───── INPUT MATERIAL ─────

-- pv_equiv track=rewrite | github.com/tanhongze/pyvmodule | pyvmodule/calculations.py | bitwise_count_one
-- ===== SOURCE A (Python) =====
-- def bitwise_count_one(expr):
--     x = int(expr)
--     n = len(expr)
--     retval = 0
--     for i in range(n):
--         if (x&(1<<i))!=0:
--             retval+=1
--     return retval
-- ===== SOURCE B (Python) =====
-- def bitwise_count_one(expr):
--     # Mask to the low len(expr) bits, then count with Kernighan's loop:
--     # each iteration clears the lowest set bit.
--     m = int(expr) & ((1 << len(expr)) - 1)
--     c = 0
--     while m:
--         m &= m - 1
--         c += 1
--     return c
-- ===== Notes on version B (the rewrite author's own statement) =====
-- stated objective: alternative
-- what changed: Instead of testing every bit position i in range(len(expr)) against x&(1<<i), B masks x to the low len(expr) bits once and counts with Brian Kernighan's loop (m &= m-1), iterating once per set bit.
import Mathlib
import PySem

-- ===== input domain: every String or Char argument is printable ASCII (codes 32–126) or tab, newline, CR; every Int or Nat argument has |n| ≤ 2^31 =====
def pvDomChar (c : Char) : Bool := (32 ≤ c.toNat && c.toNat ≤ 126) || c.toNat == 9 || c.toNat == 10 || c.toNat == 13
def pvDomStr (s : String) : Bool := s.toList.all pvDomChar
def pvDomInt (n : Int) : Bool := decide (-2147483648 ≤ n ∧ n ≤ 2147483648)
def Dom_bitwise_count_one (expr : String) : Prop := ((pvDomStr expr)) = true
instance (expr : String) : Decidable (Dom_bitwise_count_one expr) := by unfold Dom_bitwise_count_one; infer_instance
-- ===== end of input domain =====

-- B masks int(expr) to the low len(expr) bits once and counts set bits with Kernighan's
-- m &= m-1 loop instead of testing every bit position (alternative algorithm, same result).

-- ===== PORT A =====
-- A: x = int(expr); n = len(expr); for i in range(n): if (x & (1<<i)) != 0: retval += 1
def bitwise_count_one (expr : String) : Int :=
  match PySem.Int.ofStr? expr with
  | none => 0   -- int(expr) raises ValueError here; excluded by Pre_
  | some x =>
    (PySem.List.pyRange 0 (PySem.Str.len expr) 1).foldl
      (fun retval i =>
        -- i ranges over range(n) so 0 ≤ i and i.toNat is exactly Python's i
        if PySem.Int.band x ((1 : Int) <<< i.toNat) ≠ 0 then retval + 1 else retval) 0

-- ===== PORT B =====
-- termination of the Kernighan loop: m &= m-1 strictly decreases a nonzero m
theorem pvKernDec (m : Nat) (h : ¬ m = 0) : m &&& (m - 1) < m :=
  lt_of_le_of_lt Nat.and_le_right (by omega)

-- B's while loop: while m: m &= m - 1; c += 1
def pvKern (m : Nat) (c : Int) : Int :=
  if h : m = 0 then c else pvKern (m &&& (m - 1)) (c + 1)
  termination_by m
  decreasing_by exact pvKernDec m h

def bitwise_count_one_alt (expr : String) : Int :=
  match PySem.Int.ofStr? expr with
  | none => 0   -- int(expr) raises ValueError here; excluded by Pre_
  | some x =>
    -- m = x & ((1 << len(expr)) - 1) is nonnegative, so .toNat is exact
    pvKern (PySem.Int.band x (((1 : Int) <<< (PySem.Str.len expr).toNat) - 1)).toNat 0

-- ===== PRECONDITION & SPEC =====
-- Pre_ excludes exactly the strings on which int(expr) raises ValueError (both A and B raise there).
def Pre_bitwise_count_one (expr : String) : Prop := (PySem.Int.ofStr? expr).isSome = true
instance (expr : String) : Decidable (Pre_bitwise_count_one expr) := by
  unfold Pre_bitwise_count_one; infer_instance

def pvWitness_bitwise_count_one : String := "-12"

def Spec_bitwise_count_one (expr : String) (out : Int) : Prop := out = bitwise_count_one_alt expr
instance (expr : String) (out : Int) : Decidable (Spec_bitwise_count_one expr out) := by
  unfold Spec_bitwise_count_one; infer_instance

-- ===== CLAIM (what is proved, stated in full; the proofs are below) =====
def Claim_equal_bitwise_count_one : Prop := ∀ (expr : String), Dom_bitwise_count_one expr → Pre_bitwise_count_one expr → Spec_bitwise_count_one expr (bitwise_count_one expr)

-- ===== LEMMAS AND PROOFS =====

-- popcount spec, via PySem's kernel-transparent bit_count
def pvPc (m : Nat) : Nat := PySem.Int.bitCount (m : Int)

theorem pvPc_zero : pvPc 0 = 0 := by decide

theorem pvPc_two_mul (a : Nat) : pvPc (2 * a) = pvPc a := by
  rcases Nat.eq_zero_or_pos a with h | h
  · subst h; rfl
  · have := PySem.Int.bitCount_natCast (m := 2 * a) (by omega)
    unfold pvPc
    rw [this, Nat.mul_mod_right, Nat.mul_div_cancel_left _ (by norm_num)]
    simp

theorem pvPc_two_mul_add_one (a : Nat) : pvPc (2 * a + 1) = pvPc a + 1 := by
  have := PySem.Int.bitCount_natCast (m := 2 * a + 1) (by omega)
  unfold pvPc
  rw [this]
  have h1 : (2 * a + 1) % 2 = 1 := by omega
  have h2 : (2 * a + 1) / 2 = a := by omega
  rw [h1, h2]; omega

theorem pvLand_odd_even (a : Nat) : (2 * a + 1) &&& (2 * a) = 2 * a := by
  apply Nat.eq_of_testBit_eq
  intro i
  cases i with
  | zero => simp [Nat.testBit_zero, Nat.mul_mod_right]
  | succ i =>
      have h1 : (2 * a + 1) / 2 = a := by omega
      have h2 : (2 * a) / 2 = a := by omega
      simp only [Nat.testBit_land]
      simp only [Nat.testBit_succ, h1, h2, Bool.and_self]

theorem pvLand_even_odd (a b : Nat) : (2 * a) &&& (2 * b + 1) = 2 * (a &&& b) := by
  apply Nat.eq_of_testBit_eq
  intro i
  cases i with
  | zero => simp [Nat.testBit_zero, Nat.mul_mod_right]
  | succ i =>
      have h1 : (2 * a) / 2 = a := by omega
      have h2 : (2 * b + 1) / 2 = b := by omega
      have h3 : (2 * (a &&& b)) / 2 = a &&& b := by omega
      simp only [Nat.testBit_land]
      simp only [Nat.testBit_succ, h1, h2, h3]
      simp

-- clearing the lowest set bit removes exactly one 1-bit
theorem pvPc_land_pred : ∀ m : Nat, m ≠ 0 → pvPc (m &&& (m - 1)) + 1 = pvPc m := by
  intro m
  induction m using Nat.strong_induction_on with
  | _ m ih =>
    intro hm
    rcases Nat.mod_two_eq_zero_or_one m with h2 | h2
    · -- even: m = 2a with a ≠ 0
      obtain ⟨a, rfl⟩ : ∃ a, m = 2 * a := ⟨m / 2, by omega⟩
      have ha : a ≠ 0 := by omega
      have hsub : 2 * a - 1 = 2 * (a - 1) + 1 := by omega
      rw [hsub, pvLand_even_odd, pvPc_two_mul, pvPc_two_mul]
      exact ih a (by omega) ha
    · -- odd: m = 2a + 1
      obtain ⟨a, rfl⟩ : ∃ a, m = 2 * a + 1 := ⟨m / 2, by omega⟩
      have hsub : 2 * a + 1 - 1 = 2 * a := by omega
      rw [hsub, pvLand_odd_even, pvPc_two_mul, pvPc_two_mul_add_one]

theorem pvKern_eq : ∀ (m : Nat) (c : Int), pvKern m c = c + (pvPc m : Int) := by
  intro m
  induction m using Nat.strong_induction_on with
  | _ m ih =>
    intro c
    rw [pvKern]
    split
    · next h => subst h; rw [pvPc_zero]; simp
    · next h =>
        rw [ih (m &&& (m - 1)) (pvKernDec m h) (c + 1)]
        have := pvPc_land_pred m h
        omega

-- pvPc agrees with counting set bits below any bound
theorem pvPc_eq_cnt : ∀ (n y : Nat), y < 2 ^ n → pvPc y = (List.range n).countP y.testBit := by
  intro n
  induction n with
  | zero => intro y hy; interval_cases y; decide
  | succ n ih =>
      intro y hy
      rcases Nat.eq_zero_or_pos y with h | h
      · subst h
        rw [pvPc_zero]
        symm
        rw [List.countP_eq_zero]
        intro a _
        simp [Nat.zero_testBit]
      · have hrec := PySem.Int.bitCount_natCast (m := y) h
        have hdiv : y / 2 < 2 ^ n := by
          have : 2 ^ (n + 1) = 2 * 2 ^ n := by ring
          omega
        have hmap : (List.range n).countP (fun i => y.testBit (Nat.succ i))
            = (List.range n).countP (y / 2).testBit := by
          apply List.countP_congr
          intro i _
          simp [Nat.testBit_succ]
        rw [List.range_succ_eq_map, List.countP_cons, List.countP_map]
        unfold pvPc
        rw [hrec]
        show (y % 2) + pvPc (y / 2) = (List.range n).countP (fun i => y.testBit (Nat.succ i)) + _
        rw [hmap, ih (y / 2) hdiv, Nat.testBit_zero]
        rcases Nat.mod_two_eq_zero_or_one y with h2 | h2 <;> simp [h2] <;> omega


theorem pvPc_le (n y : Nat) (hy : y < 2 ^ n) : pvPc y ≤ n := by
  rw [pvPc_eq_cnt n y hy]
  calc (List.range n).countP y.testBit ≤ (List.range n).length := List.countP_le_length
    _ = n := List.length_range

-- popcount of the n-bit complement
theorem pvPc_compl : ∀ (n y : Nat), y < 2 ^ n → pvPc (2 ^ n - 1 - y) = n - pvPc y := by
  intro n
  induction n with
  | zero => intro y hy; interval_cases y; decide
  | succ n ih =>
      intro y hy
      have hpow : 2 ^ (n + 1) = 2 * 2 ^ n := by ring
      have ha : y / 2 < 2 ^ n := by omega
      have hle : pvPc (y / 2) ≤ n := pvPc_le n (y / 2) ha
      rcases Nat.mod_two_eq_zero_or_one y with h2 | h2
      · -- y even
        have hy2 : y = 2 * (y / 2) := by omega
        have hz : 2 ^ (n + 1) - 1 - y = 2 * (2 ^ n - 1 - y / 2) + 1 := by omega
        rw [hz, pvPc_two_mul_add_one, ih (y / 2) ha]
        conv_rhs => rw [hy2]
        rw [pvPc_two_mul]
        omega
      · -- y odd
        have hy2 : y = 2 * (y / 2) + 1 := by omega
        have hz : 2 ^ (n + 1) - 1 - y = 2 * (2 ^ n - 1 - y / 2) := by omega
        rw [hz, pvPc_two_mul, ih (y / 2) ha]
        conv_rhs => rw [hy2]
        rw [pvPc_two_mul_add_one]
        omega

theorem pvFoldA (x : Int) : ∀ (l : List Int) (acc : Int),
    l.foldl (fun retval i =>
        if PySem.Int.band x ((1 : Int) <<< i.toNat) ≠ 0 then retval + 1 else retval) acc
      = acc + ((l.countP
          (fun i => decide (PySem.Int.band x ((1 : Int) <<< i.toNat) ≠ 0)) : Nat) : Int) := by
  intro l
  induction l with
  | nil => intro acc; simp
  | cons hd tl ih =>
      intro acc
      rw [List.foldl_cons, List.countP_cons, ih]
      by_cases h : PySem.Int.band x ((1 : Int) <<< hd.toNat) ≠ 0 <;> simp [h] <;> omega

theorem pvOne_shlN (k : Nat) : (1 : Int) <<< k = ((2 ^ k : Nat) : Int) := by
  rw [Int.shiftLeft_eq]
  push_cast
  ring

theorem pvCnt_mod (n : Nat) (y : Nat) :
    (List.range n).countP y.testBit = (List.range n).countP (y % 2 ^ n).testBit := by
  apply List.countP_congr
  intro i hi
  have : i < n := List.mem_range.mp hi
  simp [Nat.testBit_mod_two_pow, this]

-- complement counting
theorem pvCountP_not {α : Type} (p : α → Bool) :
    ∀ l : List α, l.countP p + l.countP (fun a => !p a) = l.length := by
  intro l
  induction l with
  | nil => simp
  | cons hd tl ih =>
      rw [List.countP_cons, List.countP_cons, List.length_cons]
      cases h : p hd <;> (simp [h]; omega)

-- the common core: A's per-position count equals B's Kernighan count of the masked value
theorem pvMain (x : Int) (n : Nat) :
    (((List.range n).countP
        (fun k => decide (PySem.Int.band x ((2 ^ k : Nat) : Int) ≠ 0)) : Nat) : Int)
      = pvKern (PySem.Int.band x (((2 ^ n : Nat) : Int) - 1)).toNat 0 := by
  have hmaskpos : ∀ m : Nat, (0:Int) ≤ ((2 ^ m : Nat) : Int) - 1 := by
    intro m
    have h1 : ((1:Nat) : Int) ≤ ((2 ^ m : Nat) : Int) := by exact_mod_cast Nat.one_le_two_pow
    omega
  have hmtn : (((2 ^ n : Nat) : Int) - 1).toNat = 2 ^ n - 1 := by
    have h1 : ((1:Nat) : Int) ≤ ((2 ^ n : Nat) : Int) := by exact_mod_cast Nat.one_le_two_pow
    omega
  by_cases hx : (0:Int) ≤ x
  · -- x ≥ 0
    obtain ⟨xt, rfl⟩ : ∃ xt : Nat, x = (xt : Int) := ⟨x.toNat, by omega⟩
    have hA : ∀ k, k ∈ List.range n →
        (decide (PySem.Int.band (xt : Int) ((2 ^ k : Nat) : Int) ≠ 0)) = xt.testBit k := by
      intro k _
      rw [PySem.Int.band_natCast, Nat.and_two_pow]
      have hp : (0:Nat) < 2 ^ k := Nat.two_pow_pos k
      cases h : xt.testBit k <;> simp [h, hp.ne']
    rw [List.countP_congr (fun k hk => by rw [hA k hk]), pvCnt_mod]
    have hmask : PySem.Int.band (xt : Int) (((2 ^ n : Nat) : Int) - 1)
        = ((xt % 2 ^ n : Nat) : Int) := by
      have h1 : ((2 ^ n : Nat) : Int) - 1 = (((2 ^ n - 1 : Nat)) : Int) := by
        have : (1:Nat) ≤ 2 ^ n := Nat.one_le_two_pow
        omega
      rw [h1, PySem.Int.band_natCast, Nat.and_two_pow_sub_one_eq_mod]
    rw [hmask, pvKern_eq]
    have hlt : xt % 2 ^ n < 2 ^ n := Nat.mod_lt _ (Nat.two_pow_pos n)
    rw [Int.toNat_natCast, pvPc_eq_cnt n _ hlt]
    simp
  · -- x < 0 : write kk = -x-1 ≥ 0, use band's definition on a negative left argument
    set kk : Nat := (-x - 1).toNat with hkk
    have hband : ∀ b : Int, 0 ≤ b →
        PySem.Int.band x b = ((b.toNat - (b.toNat &&& kk) : Nat) : Int) := by
      intro b hb
      unfold PySem.Int.band
      rw [if_neg hx, if_pos hb]
    have hA : ∀ k, k ∈ List.range n →
        (decide (PySem.Int.band x ((2 ^ k : Nat) : Int) ≠ 0)) = !kk.testBit k := by
      intro k _
      rw [hband _ (by positivity), Int.toNat_natCast, Nat.two_pow_and]
      have hp : (0:Nat) < 2 ^ k := Nat.two_pow_pos k
      cases h : kk.testBit k <;> simp [h, hp.ne']
    rw [List.countP_congr (fun k hk => by rw [hA k hk])]
    have hlt : kk % 2 ^ n < 2 ^ n := Nat.mod_lt _ (Nat.two_pow_pos n)
    -- B side
    have hmask : PySem.Int.band x (((2 ^ n : Nat) : Int) - 1)
        = ((2 ^ n - 1 - kk % 2 ^ n : Nat) : Int) := by
      rw [hband _ (hmaskpos n), hmtn, Nat.land_comm, Nat.and_two_pow_sub_one_eq_mod]
    rw [hmask, pvKern_eq, Int.toNat_natCast, pvPc_compl n _ hlt]
    -- A side: count of unset bits below n
    have hcnt : (List.range n).countP (fun k => !kk.testBit k)
        = n - (List.range n).countP kk.testBit := by
      have := pvCountP_not kk.testBit (List.range n)
      rw [List.length_range] at this
      omega
    rw [hcnt, pvCnt_mod, ← pvPc_eq_cnt n _ hlt]
    simp

theorem pvLen_eq (expr : String) : PySem.Str.len expr = ((expr.toList.length : Nat) : Int) := rfl

-- ===== VERDICT (by name: the statement is the Claim_ definition above) =====
theorem bitwise_count_one_spec : Claim_equal_bitwise_count_one := by
  intro expr _ hpre
  unfold Spec_bitwise_count_one bitwise_count_one bitwise_count_one_alt
  cases h : PySem.Int.ofStr? expr with
  | none => rfl
  | some x =>
      simp only []
      rw [pvLen_eq, Int.toNat_natCast, PySem.List.pyRange_zero_nat, pvFoldA, List.countP_map,
        pvOne_shlN expr.toList.length]
      simp only [Function.comp_def, Int.toNat_natCast, Int.one_shiftLeft]
      simpa using pvMain x expr.toList.length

─────

**WHAT IS REQUIRED:**
Give again, word for word, every line of the listing above from the one with "-- ===== PORT A" to the one with "-- ===== CLAIM", both inclusive, and nothing beyond them.

**WRITTEN SOLUTION:**
-- ===== PORT A =====
-- A: x = int(expr); n = len(expr); for i in range(n): if (x & (1<<i)) != 0: retval += 1
def bitwise_count_one (expr : String) : Int :=
  match PySem.Int.ofStr? expr with
  | none => 0   -- int(expr) raises ValueError here; excluded by Pre_
  | some x =>
    (PySem.List.pyRange 0 (PySem.Str.len expr) 1).foldl
      (fun retval i =>
        -- i ranges over range(n) so 0 ≤ i and i.toNat is exactly Python's i
        if PySem.Int.band x ((1 : Int) <<< i.toNat) ≠ 0 then retval + 1 else retval) 0

-- ===== PORT B =====
-- termination of the Kernighan loop: m &= m-1 strictly decreases a nonzero m
theorem pvKernDec (m : Nat) (h : ¬ m = 0) : m &&& (m - 1) < m :=
  lt_of_le_of_lt Nat.and_le_right (by omega)

-- B's while loop: while m: m &= m - 1; c += 1
def pvKern (m : Nat) (c : Int) : Int :=
  if h : m = 0 then c else pvKern (m &&& (m - 1)) (c + 1)
  termination_by m
  decreasing_by exact pvKernDec m h

def bitwise_count_one_alt (expr : String) : Int :=
  match PySem.Int.ofStr? expr with
  | none => 0   -- int(expr) raises ValueError here; excluded by Pre_
  | some x =>
    -- m = x & ((1 << len(expr)) - 1) is nonnegative, so .toNat is exact
    pvKern (PySem.Int.band x (((1 : Int) <<< (PySem.Str.len expr).toNat) - 1)).toNat 0

-- ===== PRECONDITION & SPEC =====
-- Pre_ excludes exactly the strings on which int(expr) raises ValueError (both A and B raise there).
def Pre_bitwise_count_one (expr : String) : Prop := (PySem.Int.ofStr? expr).isSome = true
instance (expr : String) : Decidable (Pre_bitwise_count_one expr) := by
  unfold Pre_bitwise_count_one; infer_instance

def pvWitness_bitwise_count_one : String := "-12"

def Spec_bitwise_count_one (expr : String) (out : Int) : Prop := out = bitwise_count_one_alt expr
instance (expr : String) (out : Int) : Decidable (Spec_bitwise_count_one expr out) := by
  unfold Spec_bitwise_count_one; infer_instance

-- ===== CLAIM (what is proved, stated in full; the proofs are below) =====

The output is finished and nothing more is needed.